RL-suite Overview
Welcome to the RL-suite documentation! This suite is designed to provide comprehensive resources for developing and testing reinforcement learning algorithms with a focus on space robotics. Below you will find links to various sections of our documentation, including installation instructions, examples, task details, development guides, and benchmarks.
Table of Contents
- Installing the suite: Step-by-step guide on how to get the RL-suite up and running on your system.
- Examples of using the suite: A collection of examples showcasing the capabilities of the RL-suite and how to use it for your projects.

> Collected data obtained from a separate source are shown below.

-- pv_equiv track=rewrite | github.com/harukip/DCADE-pattern-alignment | node_op.py | get_all_seq
-- ===== SOURCE A (Python) =====
-- def find_all_indexes(input_str, search_str):
--     l1 = []
--     length = len(input_str)
--     index = 0
--     while index < length:
--         i = input_str.find(search_str, index)
--         if i == -1:
--             return l1
--         l1.append(i)
--         index = i + 1
--     return l1
--
-- def get_all_seq(record_seg, segments):
--     max_len = []
--     all_seqs = []
--     for seg_idx in range(len(record_seg)):
--         max_len.append(0)
--         seqs = []
--         pos = find_all_indexes(segments[record_seg[seg_idx][0]], record_seg[seg_idx][1][1])
--         for idx in range(len(pos)):
--             if idx+1 != len(pos):
--                 seqs.append(segments[record_seg[seg_idx][0]][pos[idx]:pos[idx+1]])
--                 if len(segments[record_seg[seg_idx][0]][pos[idx]:pos[idx+1]]) > max_len[seg_idx]:
--                     max_len[seg_idx] = len(segments[record_seg[seg_idx][0]][pos[idx]:pos[idx+1]])
--             else:
--                 seqs.append(segments[record_seg[seg_idx][0]][pos[idx]:pos[idx]+max_len[seg_idx]+4])
--         all_seqs.append(seqs)
--     return all_seqs
-- ===== SOURCE B (Python) =====
-- def get_all_seq(record_seg, segments):
--     all_seqs = []
--     for seg_idx, lst in record_seg:
--         s = segments[seg_idx]
--         sep = lst[1]
--         seqs = []
--         prev = s.find(sep)
--         if prev != -1:
--             max_len = 0
--             while True:
--                 nxt = s.find(sep, prev + 1)
--                 if nxt == -1:
--                     seqs.append(s[prev:prev + max_len + 4])
--                     break
--                 piece = s[prev:nxt]
--                 seqs.append(piece)
--                 if len(piece) > max_len:
--                     max_len = len(piece)
--                 prev = nxt
--         all_seqs.append(seqs)
--     return all_seqs
-- ===== Notes on version B (the rewrite author's own statement) =====
-- stated objective: alternative
-- what changed: B fuses find_all_indexes and the slicing pass into one streaming scan per segment: it never builds the position list and computes each slice once, emitting pieces as successive matches are found.
-- outside the precondition, e.g. on get_all_seq([(0, ['x', ''])], ['ab']): A returns [['a', 'b']], B returns [['a', 'b', '']]
import Mathlib
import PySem

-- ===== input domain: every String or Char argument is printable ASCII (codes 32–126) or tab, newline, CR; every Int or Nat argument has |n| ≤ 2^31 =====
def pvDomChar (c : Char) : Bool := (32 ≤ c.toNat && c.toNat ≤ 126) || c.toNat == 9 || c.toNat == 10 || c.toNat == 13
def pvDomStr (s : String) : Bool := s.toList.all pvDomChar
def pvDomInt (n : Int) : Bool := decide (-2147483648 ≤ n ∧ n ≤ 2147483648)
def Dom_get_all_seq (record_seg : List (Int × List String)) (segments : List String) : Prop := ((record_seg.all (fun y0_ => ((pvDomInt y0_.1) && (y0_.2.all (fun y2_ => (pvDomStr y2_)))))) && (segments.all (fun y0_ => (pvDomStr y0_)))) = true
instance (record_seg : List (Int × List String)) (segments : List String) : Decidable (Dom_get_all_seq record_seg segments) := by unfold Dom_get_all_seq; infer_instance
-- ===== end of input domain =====

-- B fuses the index-list build and the slicing pass into one streaming scan per segment (alternative decomposition; each slice is computed once).

-- ===== PORT A =====
-- while loop of find_all_indexes: index strictly increases, measure input.length - index
def find_all_indexes_go (input_str search_str : List Char) (index : Nat) : List Int :=
  if h : index < input_str.length then
    let i := PySem.Chars.findFrom input_str search_str (index : Int) none
    if h2 : i = -1 then []
    else i :: find_all_indexes_go input_str search_str (i.toNat + 1)
  else []
termination_by input_str.length - index
decreasing_by
  have hspec := PySem.Chars.findFrom_natCast_spec input_str search_str index (Nat.le_of_lt h) h2
  omega

def find_all_indexes (input_str search_str : List Char) : List Int :=
  find_all_indexes_go input_str search_str 0

-- A's inner 'for idx in range(len(pos))' loop, continuation style; m is the current max_len[seg_idx]
def get_all_seq_inner (s : List Char) (pos : List Int) (idx m : Nat) : List (List Char) :=
  if h : idx < pos.length then
    if h2 : idx + 1 ≠ pos.length then
      let sl := PySem.Chars.slice s (some (PySem.List.pyGetD pos (idx : Int) 0)) (some (PySem.List.pyGetD pos ((idx : Int) + 1) 0))
      sl :: get_all_seq_inner s pos (idx + 1) (if sl.length > m then sl.length else m)
    else
      let p := PySem.List.pyGetD pos (idx : Int) 0
      PySem.Chars.slice s (some p) (some (p + (m : Int) + 4)) :: get_all_seq_inner s pos (idx + 1) m
  else []
termination_by pos.length - idx

def get_all_seq (record_seg : List (Int × List String)) (segments : List String) : List (List String) :=
  record_seg.foldl (fun all_seqs r =>
    let s := (PySem.List.pyGetD segments r.1 "").toList
    let sep := (PySem.List.pyGetD r.2 1 "").toList
    let pos := find_all_indexes s sep
    all_seqs ++ [(get_all_seq_inner s pos 0 0).map String.ofList]) []

-- ===== PORT B =====
-- the 'while True' scan of B; the fuel argument only makes the loop total (s.length + 1 always suffices, proved below)
def get_all_seq_stream (s sep : List Char) (fuel : Nat) (prev : Int) (max_len : Nat) : List (List Char) :=
  match fuel with
  | 0 => []
  | fuel' + 1 =>
    let nxt := PySem.Chars.findFrom s sep (prev + 1) none
    if nxt = -1 then [PySem.Chars.slice s (some prev) (some (prev + (max_len : Int) + 4))]
    else
      let piece := PySem.Chars.slice s (some prev) (some nxt)
      piece :: get_all_seq_stream s sep fuel' nxt (if piece.length > max_len then piece.length else max_len)

def get_all_seq_alt (record_seg : List (Int × List String)) (segments : List String) : List (List String) :=
  record_seg.map (fun r =>
    let s := (PySem.List.pyGetD segments r.1 "").toList
    let sep := (PySem.List.pyGetD r.2 1 "").toList
    let prev := PySem.Chars.find s sep
    if prev = -1 then []
    else (get_all_seq_stream s sep (s.length + 1) prev 0).map String.ofList)

-- ===== PRECONDITION & SPEC =====
-- Pre_ requires each segment index in range and each pattern list to have ≥ 2 entries (else Python A raises IndexError);
-- it also excludes the empty separator (on which A still returns): there A's find_all_indexes stops at index < len(s) and
-- misses the empty match at len(s), an accidental loop-bound artefact no caller would rely on, and B's scan sees that match.
def Pre_get_all_seq (record_seg : List (Int × List String)) (segments : List String) : Prop :=
  ∀ r ∈ record_seg, PySem.Raise.InRange segments.length r.1 ∧ 2 ≤ r.2.length ∧ r.2.getD 1 "" ≠ ""
instance (record_seg : List (Int × List String)) (segments : List String) : Decidable (Pre_get_all_seq record_seg segments) := by unfold Pre_get_all_seq; infer_instance

def pvWitness_get_all_seq : (List (Int × List String)) × List String := ([(0, ["x", "b"])], ["xbyb zb"])

def Spec_get_all_seq (record_seg : List (Int × List String)) (segments : List String) (out : List (List String)) : Prop := out = get_all_seq_alt record_seg segments
instance (record_seg : List (Int × List String)) (segments : List String) (out : List (List String)) : Decidable (Spec_get_all_seq record_seg segments out) := by unfold Spec_get_all_seq; infer_instance

-- ===== CLAIM (what is proved, stated in full; the proofs are below) =====
def Claim_equal_get_all_seq : Prop := ∀ (record_seg : List (Int × List String)) (segments : List String), Dom_get_all_seq record_seg segments → Pre_get_all_seq record_seg segments → Spec_get_all_seq record_seg segments (get_all_seq record_seg segments)

-- ===== LEMMAS AND PROOFS =====

-- common functional core: adjacent slices between positions, final slice padded by running max + 4
def pvPairs (s : List Char) : List Int → Nat → List (List Char)
  | [], _ => []
  | [p], m => [PySem.Chars.slice s (some p) (some (p + (m : Int) + 4))]
  | p :: q :: rest, m =>
    let sl := PySem.Chars.slice s (some p) (some q)
    sl :: pvPairs s (q :: rest) (if sl.length > m then sl.length else m)

theorem inner_eq_pvPairs (s : List Char) (pos : List Int) (idx m : Nat) :
    get_all_seq_inner s pos idx m = pvPairs s (pos.drop idx) m := by
  by_cases h : idx < pos.length
  · have hdrop : pos.drop idx = pos[idx] :: pos.drop (idx + 1) := List.drop_eq_getElem_cons h
    by_cases h2 : idx + 1 = pos.length
    · have hnil : pos.drop (idx + 1) = [] := List.drop_of_length_le (by omega)
      rw [get_all_seq_inner, dif_pos h, dif_neg (by omega)]
      simp only [inner_eq_pvPairs s pos (idx + 1)]
      simp [hdrop, hnil, pvPairs, PySem.List.pyGetD_natCast, h]
    · have h1 : idx + 1 < pos.length := by omega
      have hdrop2 : pos.drop (idx + 1) = pos[idx + 1] :: pos.drop (idx + 2) := List.drop_eq_getElem_cons h1
      rw [get_all_seq_inner, dif_pos h, dif_pos (by omega)]
      simp only [inner_eq_pvPairs s pos (idx + 1)]
      have hc : ((idx : Int) + 1) = ((idx + 1 : Nat) : Int) := by push_cast; ring
      rw [hdrop]
      conv_rhs => rw [hdrop2]
      simp only [pvPairs, hc, PySem.List.pyGetD_natCast]
      rw [← hdrop2]
      simp [h, h1]
  · rw [get_all_seq_inner, dif_neg h, List.drop_of_length_le (by omega)]
    rfl
termination_by pos.length - idx

theorem drop_ne_nil_of_prefix {sep tail : List Char} (hsep : sep ≠ []) (hpre : sep <+: tail) :
    tail ≠ [] := by
  intro hnil
  exact hsep (List.prefix_nil.mp (hnil ▸ hpre))

theorem stream_eq_pvPairs (s sep : List Char) (hsep : sep ≠ []) :
    ∀ (fuel : Nat) (p : Int) (m : Nat), 0 ≤ p → sep <+: s.drop p.toNat →
    s.length - p.toNat ≤ fuel →
    get_all_seq_stream s sep fuel p m = pvPairs s (p :: find_all_indexes_go s sep (p.toNat + 1)) m := by
  intro fuel
  induction fuel with
  | zero =>
    intro p m hp hpre hf
    have h1 : s.drop p.toNat ≠ [] := drop_ne_nil_of_prefix hsep hpre
    rw [ne_eq, List.drop_eq_nil_iff] at h1
    omega
  | succ fuel' ih =>
    intro p m hp hpre hf
    have h1 : s.drop p.toNat ≠ [] := drop_ne_nil_of_prefix hsep hpre
    rw [ne_eq, List.drop_eq_nil_iff] at h1
    have hplen : p.toNat < s.length := by omega
    have hend : p.toNat + 1 ≤ s.length := by omega
    have hcast : p + 1 = ((p.toNat + 1 : Nat) : Int) := by omega
    rw [get_all_seq_stream]
    simp only [hcast, PySem.Chars.findFrom_natCast s sep (p.toNat + 1) hend]
    by_cases hfind : PySem.Chars.find (s.drop (p.toNat + 1)) sep = -1
    · -- no further match: both sides produce the single padded slice
      rw [if_pos hfind, if_pos rfl, find_all_indexes_go]
      by_cases hlt : p.toNat + 1 < s.length
      · rw [dif_pos hlt]
        simp only [PySem.Chars.findFrom_natCast s sep (p.toNat + 1) hend, if_pos hfind]
        simp [pvPairs]
      · rw [dif_neg hlt]
        simp [pvPairs]
    · rw [if_neg hfind]
      have hfnn : 0 ≤ PySem.Chars.find (s.drop (p.toNat + 1)) sep := by
        have := PySem.Chars.neg_one_le_find (s.drop (p.toNat + 1)) sep
        omega
      set f := PySem.Chars.find (s.drop (p.toNat + 1)) sep with hf'
      have hnxt_ne : ((p.toNat + 1 : Nat) : Int) + f ≠ -1 := by omega
      rw [if_neg hnxt_ne]
      have hspec := (PySem.Chars.find_spec hfnn).1
      rw [List.drop_drop] at hspec
      have htn : (((p.toNat + 1 : Nat) : Int) + f).toNat = p.toNat + 1 + f.toNat := by omega
      have hpre2 : sep <+: s.drop ((((p.toNat + 1 : Nat) : Int) + f).toNat) := by
        rw [htn]; exact hspec
      -- the next position is a real match, so p.toNat + 1 < s.length
      have hlt : p.toNat + 1 < s.length := by
        have h2 : s.drop (p.toNat + 1 + f.toNat) ≠ [] := drop_ne_nil_of_prefix hsep hspec
        rw [ne_eq, List.drop_eq_nil_iff] at h2
        omega
      rw [ih _ _ (by omega) hpre2 (by omega)]
      conv_rhs => rw [find_all_indexes_go, dif_pos hlt]
      simp only [PySem.Chars.findFrom_natCast s sep (p.toNat + 1) hend, ← hf', if_neg hfind,
        dif_neg hnxt_ne]
      simp [pvPairs]

theorem seg_eq (s sep : List Char) (hsep : sep ≠ []) :
    (get_all_seq_inner s (find_all_indexes s sep) 0 0) =
    (if PySem.Chars.find s sep = -1 then []
     else get_all_seq_stream s sep (s.length + 1) (PySem.Chars.find s sep) 0) := by
  rw [inner_eq_pvPairs, List.drop_zero, find_all_indexes]
  by_cases hfind : PySem.Chars.find s sep = -1
  · rw [if_pos hfind, find_all_indexes_go]
    by_cases hlen : 0 < s.length
    · rw [dif_pos hlen]
      simp only [Nat.cast_zero, PySem.Chars.findFrom_zero, hfind, reduceDIte]
      rfl
    · rw [dif_neg hlen]; rfl
  · have hnn : 0 ≤ PySem.Chars.find s sep := by
      have := PySem.Chars.neg_one_le_find s sep
      omega
    have hspec := (PySem.Chars.find_spec hnn).1
    have hne : s.drop (PySem.Chars.find s sep).toNat ≠ [] := drop_ne_nil_of_prefix hsep hspec
    rw [ne_eq, List.drop_eq_nil_iff] at hne
    have hlen : 0 < s.length := by omega
    rw [if_neg hfind, find_all_indexes_go, dif_pos hlen]
    simp only [Nat.cast_zero, PySem.Chars.findFrom_zero, dif_neg hfind]
    rw [stream_eq_pvPairs s sep hsep (s.length + 1) _ 0 hnn hspec (by omega)]

theorem toList_ne_nil_of_ne_empty (t : String) (h : t ≠ "") : t.toList ≠ [] := by
  intro hnil
  exact h (by rw [← String.ofList_toList (s := t), hnil])

theorem getD_one_eq_pyGetD (xs : List String) : PySem.List.pyGetD xs 1 "" = xs.getD 1 "" := by
  have : (1 : Int) = ((1 : Nat) : Int) := rfl
  rw [this, PySem.List.pyGetD_natCast]

-- ===== VERDICT (by name: the statement is the Claim_ definition above) =====
theorem get_all_seq_spec : Claim_equal_get_all_seq := by
  intro record_seg segments _ hpre
  unfold Spec_get_all_seq get_all_seq get_all_seq_alt
  rw [PySem.List.foldl_append_singleton_eq_map, List.nil_append]
  apply List.map_congr_left
  intro r hr
  obtain ⟨-, -, hsepne⟩ := hpre r hr
  have hsep : (PySem.List.pyGetD r.2 1 "").toList ≠ [] := by
    apply toList_ne_nil_of_ne_empty
    rw [getD_one_eq_pyGetD]
    exact hsepne
  simp only []
  rw [seg_eq _ _ hsep]
  split <;> simp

- Task Details: Detailed descriptions of the tasks available within the suite, including their objectives, input/output specifications, and evaluation metrics.
- Developing new tasks and adding assets: Guidelines on how to extend the RL-suite by developing new tasks or adding new assets.
- Benchmarks: Benchmark results for different reinforcement learning algorithms using the tasks provided in the suite.
Getting Help
If you encounter any issues or have questions regarding the RL-suite, please don't hesitate to reach out by emailing me at abmoRobotics@gmail.com.
Thank you for exploring the RL-suite.
Installation Guide
This guide provides detailed instructions for setting up the RL-suite using Docker, which simplifies the installation process of Isaac Sim, Isaac Lab, and our suite. Additionally, we provide steps for native installation.
Prerequisites
Before you begin, ensure your system meets the following requirements:
Hardware Requirements
- GPU: RTX GPU with at least 8 GB VRAM (Tested on NVIDIA RTX 3090 and NVIDIA RTX A6000)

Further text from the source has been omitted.